◆ **WHAT NEEDS TO BE DONE**
Sort through the data and copy the lines holding the word "every".
Start of SUPPLIED DATA
-- pv_equiv track=rewrite | github.com/sidharth3/InstaScrapBot | test.py | spiralOrderPrimes
-- ===== SOURCE A (Python) =====
-- import math
-- import math
--
-- def spiralOrderPrimes(grid):
--     m = len(grid)
--     n = len(grid[0])
--     output = []
--     res=[]
--     k = 0
--     l = 0
--     while(k<m and l<n):
--         for i in range(l, n):
--             output.append(grid[k][i])
--         k+=1
--         for i in range(k,m):
--             output.append(grid[i][n-1])
--         n-=1
--
--         if(k<m):
--             for i in range(n-1, (l-1), -1):
--                 output.append(grid[m-1][i])
--             m-=1
--         if(l<n):
--             for i in range(m-1, k-1, -1):
--                 output.append(grid[i][l])
--             l+=1
--
--     for i in output:
--         if(is_prime(i)== True):
--             res.append(i)
--     return res
--
-- def is_prime(n):
--     if n <= 1:
--         return False
--
--     max = math.floor(math.sqrt(n))
--     for i in range(2, 1 + max):
--         if n % i == 0:
--             return False
--     return True
-- ===== SOURCE B (Python) =====
-- import math
--
-- def spiralOrderPrimes(grid):
--     n = len(grid[0])
--     g = [row[:n] for row in grid]
--     cells = []
--     while g:
--         cells += g[0]
--         g = [list(col) for col in zip(*g[1:])][::-1]
--     return [v for v in cells
--             if v > 1 and all(v % i for i in range(2, math.isqrt(v) + 1))]
-- ===== Notes on version B (the rewrite author's own statement) =====
-- stated objective: simpler
-- what changed: A's boundary-index while loop (four shrinking-bound segment loops over k,l,m,n) is replaced by the rotate-and-peel spiral: take the first row, rotate the remainder counterclockwise with zip(*g[1:])[::-1], repeat; primes are kept by a comprehension using math.isqrt instead of the explicit trial-division loop with floor(sqrt).
import Mathlib
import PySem

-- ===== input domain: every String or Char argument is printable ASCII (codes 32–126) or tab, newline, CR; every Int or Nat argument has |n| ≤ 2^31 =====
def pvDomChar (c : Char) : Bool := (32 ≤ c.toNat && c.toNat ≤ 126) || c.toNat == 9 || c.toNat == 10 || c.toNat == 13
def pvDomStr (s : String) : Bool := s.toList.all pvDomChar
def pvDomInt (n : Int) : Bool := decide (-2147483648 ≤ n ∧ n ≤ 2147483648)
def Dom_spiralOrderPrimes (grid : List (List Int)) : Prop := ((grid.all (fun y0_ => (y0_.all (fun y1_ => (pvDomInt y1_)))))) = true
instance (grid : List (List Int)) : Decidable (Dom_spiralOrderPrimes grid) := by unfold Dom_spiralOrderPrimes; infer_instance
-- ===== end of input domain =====

-- B replaces A's boundary-index while loop by the rotate-and-peel spiral (take first
-- row, rotate the rest counterclockwise, repeat); objective: simpler. Equivalence is
-- claimed on Pre_ (nonempty grid, no row shorter than the first row = exactly where A
-- returns; elsewhere A raises IndexError).

-- ===== PORT A =====
-- grid[i][j]; under Pre_ every index used by the loop is in range, where getD equals
-- Python indexing exactly.
def pvCell (grid : List (List Int)) (i j : Nat) : Int := (grid.getD i []).getD j 0

-- the for-loop of is_prime: for i in range(...): if n % i == 0: return False
def isPrimeLoopA (n : Int) : List Nat → Bool
  | [] => true
  | i :: is => if PySem.Int.mod n (i : Int) == 0 then false else isPrimeLoopA n is

-- math.floor(math.sqrt(n)) = Nat.sqrt n.toNat exactly for 2 ≤ n ≤ 2^31 (Dom);
-- range(2, 1 + max) = List.range' 2 (max - 1).
def isPrimeA (n : Int) : Bool :=
  if n ≤ 1 then false
  else isPrimeLoopA n (List.range' 2 (Nat.sqrt n.toNat - 1))

-- A's while loop; k,l,m,n stay ≥ 0 in Python, so Nat state is exact, and the three
-- descending ranges range(x-1, y-1, -1) are (List.range' y (x-y)).reverse.
-- fuel is only a totality guard (the caller's m+n+1 is proven sufficient below).
def spiralLoop : Nat → List (List Int) → Nat → Nat → Nat → Nat → List Int → List Int
  | 0, _, _, _, _, _, output => output
  | fuel+1, grid, m, n, k, l, output =>
    if k < m ∧ l < n then
      spiralLoop fuel grid (if k+1 < m then m-1 else m) (n-1) (k+1) (if l < n-1 then l+1 else l)
        ((((output
          ++ (List.range' l (n-l)).map (fun j => pvCell grid k j))
          ++ (List.range' (k+1) (m-(k+1))).map (fun i => pvCell grid i (n-1)))
          ++ (if k+1 < m then ((List.range' l ((n-1)-l)).reverse).map (fun j => pvCell grid (m-1) j) else []))
          ++ (if l < n-1 then ((List.range' (k+1) ((if k+1 < m then m-1 else m)-(k+1))).reverse).map (fun i => pvCell grid i l) else []))
    else output

def spiralOrderPrimes (grid : List (List Int)) : List Int :=
  let m := grid.length
  let n := (grid.getD 0 []).length   -- len(grid[0]); IndexError on [] is excluded by Pre_
  let output := spiralLoop (m+n+1) grid m n 0 0 []
  output.foldl (fun res i => if isPrimeA i then res ++ [i] else res) []

-- ===== PORT B =====
-- zip(*rows): truncates at the shortest row, like Python's zip
def headsTails : List (List Int) → Option (List Int × List (List Int))
  | [] => some ([], [])
  | [] :: _ => none
  | (x :: xs) :: rs =>
      match headsTails rs with
      | none => none
      | some (hs, ts) => some (x :: hs, xs :: ts)

def zipTAux : List Int → List (List Int) → List (List Int)
  | [], _ => []
  | x :: xs, rs =>
      match headsTails rs with
      | none => []
      | some (hs, ts) => (x :: hs) :: zipTAux xs ts

def zipT : List (List Int) → List (List Int)
  | [] => []
  | r :: rs => zipTAux r rs

-- Source B's `while g:` loop; fuel is only a totality guard (m + n + 1 is proven enough below)
def peelF : Nat → List (List Int) → List Int → List Int
  | 0, _, acc => acc
  | _+1, [], acc => acc
  | fuel+1, r :: rest, acc => peelF fuel ((zipT rest).reverse) (acc ++ r)

-- v > 1 and all(v % i for i in range(2, math.isqrt(v) + 1))
def isPrimeB (v : Int) : Bool :=
  decide (1 < v) && (List.range' 2 (Nat.sqrt v.toNat - 1)).all (fun i => PySem.Int.mod v (i : Int) != 0)

def spiralOrderPrimes_alt (grid : List (List Int)) : List Int :=
  let n := (grid.getD 0 []).length          -- len(grid[0]); IndexError on [] excluded by Pre_
  let g := grid.map (fun row => row.take n) -- row[:n] with 0 ≤ n: exactly take
  let cells := peelF (grid.length + n + 1) g []
  cells.filter isPrimeB

-- ===== PRECONDITION & SPEC =====
-- Pre_ excludes exactly the inputs where A raises IndexError: the empty grid
-- (grid[0]) and grids with some row shorter than the first row (grid[i][n-1]).
def Pre_spiralOrderPrimes (grid : List (List Int)) : Prop :=
  grid ≠ [] ∧ ∀ row ∈ grid, (grid.getD 0 []).length ≤ row.length

instance (grid : List (List Int)) : Decidable (Pre_spiralOrderPrimes grid) := by
  unfold Pre_spiralOrderPrimes; infer_instance

def pvWitness_spiralOrderPrimes : List (List Int) := [[2, 3], [5, 7]]

def Spec_spiralOrderPrimes (grid : List (List Int)) (out : List Int) : Prop := out = spiralOrderPrimes_alt grid
instance (grid : List (List Int)) (out : List Int) : Decidable (Spec_spiralOrderPrimes grid out) := by unfold Spec_spiralOrderPrimes; infer_instance

-- ===== CLAIM (what is proved, stated in full; the proofs are below) =====
def Claim_equal_spiralOrderPrimes : Prop := ∀ (grid : List (List Int)), Dom_spiralOrderPrimes grid → Pre_spiralOrderPrimes grid → Spec_spiralOrderPrimes grid (spiralOrderPrimes grid)

-- ===== LEMMAS AND PROOFS =====

-- the submatrix of grid with rows [k, m) and columns [l, n)
def pvSub (grid : List (List Int)) (k l m n : Nat) : List (List Int) :=
  (List.range' k (m - k)).map (fun i => (List.range' l (n - l)).map (fun j => pvCell grid i j))

theorem peelF_nil (F : Nat) (acc : List Int) : peelF F [] acc = acc := by
  cases F <;> rfl

theorem zipT_firstnil (M : List (List Int)) (h : ∀ r ∈ M, r = ([] : List Int)) :
    zipT M = [] := by
  cases M with
  | nil => rfl
  | cons r rest =>
    have := h r (by simp)
    subst this
    rfl

theorem peelF_emptyrows (F : Nat) (M : List (List Int)) (h : ∀ r ∈ M, r = ([] : List Int))
    (acc : List Int) : peelF F M acc = acc := by
  cases F with
  | zero => rfl
  | succ F =>
    cases M with
    | nil => rfl
    | cons r rest =>
      have hr := h r (by simp)
      subst hr
      simp only [peelF, List.append_nil]
      rw [zipT_firstnil rest (fun r hr => h r (by simp [hr]))]
      simp [peelF_nil]

theorem headsTails_map (A : List Nat) (g : Nat → Int) (t : Nat → List Int) :
    headsTails (A.map fun i => g i :: t i) = some (A.map g, A.map t) := by
  induction A with
  | nil => rfl
  | cons a A ih => simp [headsTails, ih]

theorem zipTAux_shape (B : List Nat) (a : Nat) (A' : List Nat) (f : Nat → Nat → Int) :
    zipTAux (B.map (f a)) (A'.map fun i => B.map (f i)) =
      B.map (fun j => (a :: A').map fun i => f i j) := by
  induction B with
  | nil => rfl
  | cons b B ih =>
    simp only [List.map_cons, zipTAux]
    rw [show (fun i => f i b :: List.map (f i) B) = (fun i => (fun i => f i b) i :: (fun i => List.map (f i) B) i) from rfl]
    rw [headsTails_map A' (fun i => f i b) (fun i => List.map (f i) B)]
    simp only []
    rw [ih]
    simp

theorem zipT_shape (A B : List Nat) (f : Nat → Nat → Int) (hA : A ≠ []) :
    zipT (A.map fun i => B.map (f i)) = B.map fun j => A.map fun i => f i j := by
  cases A with
  | nil => exact absurd rfl hA
  | cons a A' =>
    simp only [List.map_cons, zipT]
    exact zipTAux_shape B a A' f

theorem peelF_acc (F : Nat) (M : List (List Int)) (acc : List Int) :
    peelF F M acc = acc ++ peelF F M [] := by
  induction F generalizing M acc with
  | zero => simp [peelF]
  | succ F ih =>
    cases M with
    | nil => simp [peelF]
    | cons r rest =>
      simp only [peelF]
      rw [ih _ (acc ++ r), ih _ ([] ++ r)]
      simp

-- one step of Source B's loop on an index-shaped matrix
theorem peel_step (F : Nat) (a : Nat) (A B : List Nat) (f : Nat → Nat → Int) (acc : List Int) :
    peelF (F+1) ((a :: A).map fun i => B.map (f i)) acc
      = if A = [] then acc ++ B.map (f a)
        else peelF F (B.reverse.map fun j => A.map (fun i => f i j)) (acc ++ B.map (f a)) := by
  simp only [List.map_cons, peelF]
  by_cases hA : A = []
  · subst hA
    simp [zipT, peelF_nil]
  · rw [if_neg hA, zipT_shape A B f hA, ← List.map_reverse]

theorem spiralLoop_stop (f : Nat) (grid : List (List Int)) (m n k l : Nat) (out : List Int)
    (h : ¬ (k < m ∧ l < n)) : spiralLoop f grid m n k l out = out := by
  cases f with
  | zero => rfl
  | succ f => simp only [spiralLoop, if_neg h]

-- A's loop equals peeling the corresponding submatrix, for any sufficient fuel on both sides.
theorem loop_peel (grid : List (List Int)) :
    ∀ μ fa m n k l (out : List Int) (F : Nat), (m - k) + (n - l) = μ → μ ≤ 2 * fa → μ ≤ F →
      spiralLoop fa grid m n k l out = out ++ peelF F (pvSub grid k l m n) [] := by
  intro μ
  induction μ using Nat.strong_induction_on with
  | _ μ IH =>
  intro fa m n k l out F hμ hfa hF
  by_cases h : k < m ∧ l < n
  case neg =>
    rw [spiralLoop_stop _ _ _ _ _ _ _ h]
    unfold pvSub
    by_cases hk : k < m
    · have hn : n - l = 0 := by omega
      rw [hn]
      rw [peelF_emptyrows _ _ (by intro r hr; simp at hr; obtain ⟨i, _, rfl⟩ := hr; simp)]
      simp
    · have hm : m - k = 0 := by omega
      rw [hm]
      simp [peelF_nil]
  case pos =>
  obtain ⟨hkm, hln⟩ := h
  obtain ⟨fa', rfl⟩ : ∃ fa', fa = fa' + 1 := ⟨fa - 1, by omega⟩
  simp only [spiralLoop, if_pos (show k < m ∧ l < n from ⟨hkm, hln⟩)]
  unfold pvSub
  obtain ⟨F1, rfl⟩ : ∃ F1, F = F1 + 1 := ⟨F - 1, by omega⟩
  rw [show m - k = (m - (k+1)) + 1 from by omega, List.range'_succ,
      peel_step F1 k (List.range' (k+1) (m-(k+1))) (List.range' l (n-l)) (fun i j => pvCell grid i j)]
  by_cases hm1 : k + 1 < m
  case neg =>
    -- (a) single row: m = k + 1
    rw [if_pos (show List.range' (k+1) (m-(k+1)) = [] by
          simp only [List.range'_eq_nil_iff]; omega)]
    rw [spiralLoop_stop _ _ _ _ _ _ _ (by split_ifs <;> omega)]
    simp only [if_neg hm1, show m - (k+1) = 0 from by omega, List.range'_zero,
      List.reverse_nil, List.map_nil, List.append_nil, ite_self]
    simp
  case pos =>
  rw [if_neg (show ¬ List.range' (k+1) (m-(k+1)) = [] by
        simp only [List.range'_eq_nil_iff]; omega)]
  -- reverse of the column range: (n-1) :: (range' l ((n-1)-l)).reverse
  rw [show n - l = ((n-1) - l) + 1 from by omega, List.range'_concat,
      List.reverse_append, List.reverse_singleton, List.singleton_append,
      show l + 1 * ((n-1) - l) = n - 1 from by omega]
  obtain ⟨F2, rfl⟩ : ∃ F2, F1 = F2 + 1 := ⟨F1 - 1, by omega⟩
  rw [peel_step F2 (n-1) ((List.range' l ((n-1)-l)).reverse) (List.range' (k+1) (m-(k+1)))
        (fun j i => pvCell grid i j)]
  by_cases hn1 : l < n - 1
  case neg =>
    -- (b) single column: n = l + 1
    rw [if_pos (show (List.range' l ((n-1)-l)).reverse = [] by
          simp only [List.reverse_eq_nil_iff, List.range'_eq_nil_iff]; omega)]
    rw [spiralLoop_stop _ _ _ _ _ _ _ (by split_ifs; omega)]
    simp only [if_pos hm1, if_neg hn1, show (n-1) - l = 0 from by omega, List.range'_zero,
      List.reverse_nil, List.map_nil, List.append_nil]
    simp
  case pos =>
  rw [if_neg (show ¬ (List.range' l ((n-1)-l)).reverse = [] by
        simp only [List.reverse_eq_nil_iff, List.range'_eq_nil_iff]; omega)]
  -- reverse of the row range: (m-1) :: (range' (k+1) ((m-1)-(k+1))).reverse
  rw [show m - (k+1) = ((m-1) - (k+1)) + 1 from by omega,
      List.range'_concat, List.reverse_append, List.reverse_singleton, List.singleton_append,
      show (k+1) + 1 * ((m-1) - (k+1)) = m - 1 from by omega]
  obtain ⟨F3, rfl⟩ : ∃ F3, F2 = F3 + 1 := ⟨F2 - 1, by omega⟩
  rw [peel_step F3 (m-1) ((List.range' (k+1) ((m-1)-(k+1))).reverse)
        ((List.range' l ((n-1)-l)).reverse) (fun i j => pvCell grid i j)]
  by_cases hm2 : k + 1 < m - 1
  case neg =>
    -- (c1) exactly two rows: m = k + 2
    rw [if_pos (show (List.range' (k+1) ((m-1)-(k+1))).reverse = [] by
          simp only [List.reverse_eq_nil_iff, List.range'_eq_nil_iff]; omega)]
    rw [spiralLoop_stop _ _ _ _ _ _ _ (by split_ifs; omega)]
    simp only [if_pos hm1, if_pos hn1, show (m-1) - (k+1) = 0 from by omega, List.range'_zero,
      List.reverse_nil, List.map_nil, List.append_nil]
    simp
  case pos =>
  rw [if_neg (show ¬ (List.range' (k+1) ((m-1)-(k+1))).reverse = [] by
        simp only [List.reverse_eq_nil_iff, List.range'_eq_nil_iff]; omega)]
  rw [List.reverse_reverse, show (n-1) - l = ((n-1) - (l+1)) + 1 from by omega,
      List.range'_succ]
  obtain ⟨F4, rfl⟩ : ∃ F4, F3 = F4 + 1 := ⟨F3 - 1, by omega⟩
  rw [peel_step F4 l (List.range' (l+1) ((n-1)-(l+1))) ((List.range' (k+1) ((m-1)-(k+1))).reverse)
        (fun j i => pvCell grid i j)]
  by_cases hn2 : l + 1 < n - 1
  case neg =>
    -- (c2) exactly two columns: n = l + 2
    rw [if_pos (show List.range' (l+1) ((n-1)-(l+1)) = [] by
          simp only [List.range'_eq_nil_iff]; omega)]
    rw [spiralLoop_stop _ _ _ _ _ _ _ (by split_ifs; omega)]
    simp only [if_pos hm1, if_pos hn1]
    simp
  case pos =>
  rw [if_neg (show ¬ List.range' (l+1) ((n-1)-(l+1)) = [] by
        simp only [List.range'_eq_nil_iff]; omega)]
  rw [List.reverse_reverse]
  rw [show ((List.range' (k+1) ((m-1)-(k+1))).map
        (fun i => (List.range' (l+1) ((n-1)-(l+1))).map (fun j => pvCell grid i j)))
      = pvSub grid (k+1) (l+1) (m-1) (n-1) from rfl]
  rw [peelF_acc]
  simp only [if_pos hm1, if_pos hn1]
  rw [IH (((m-1) - (k+1)) + ((n-1) - (l+1))) (by omega) fa' (m-1) (n-1) (k+1) (l+1) _ F4 rfl
        (by omega) (by omega)]
  simp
End of SUPPLIED DATA
◆ **EXERCISE ANSWER**
-- ===== input domain: every String or Char argument is printable ASCII (codes 32–126) or tab, newline, CR; every Int or Nat argument has |n| ≤ 2^31 =====
-- grid[i][j]; under Pre_ every index used by the loop is in range, where getD equals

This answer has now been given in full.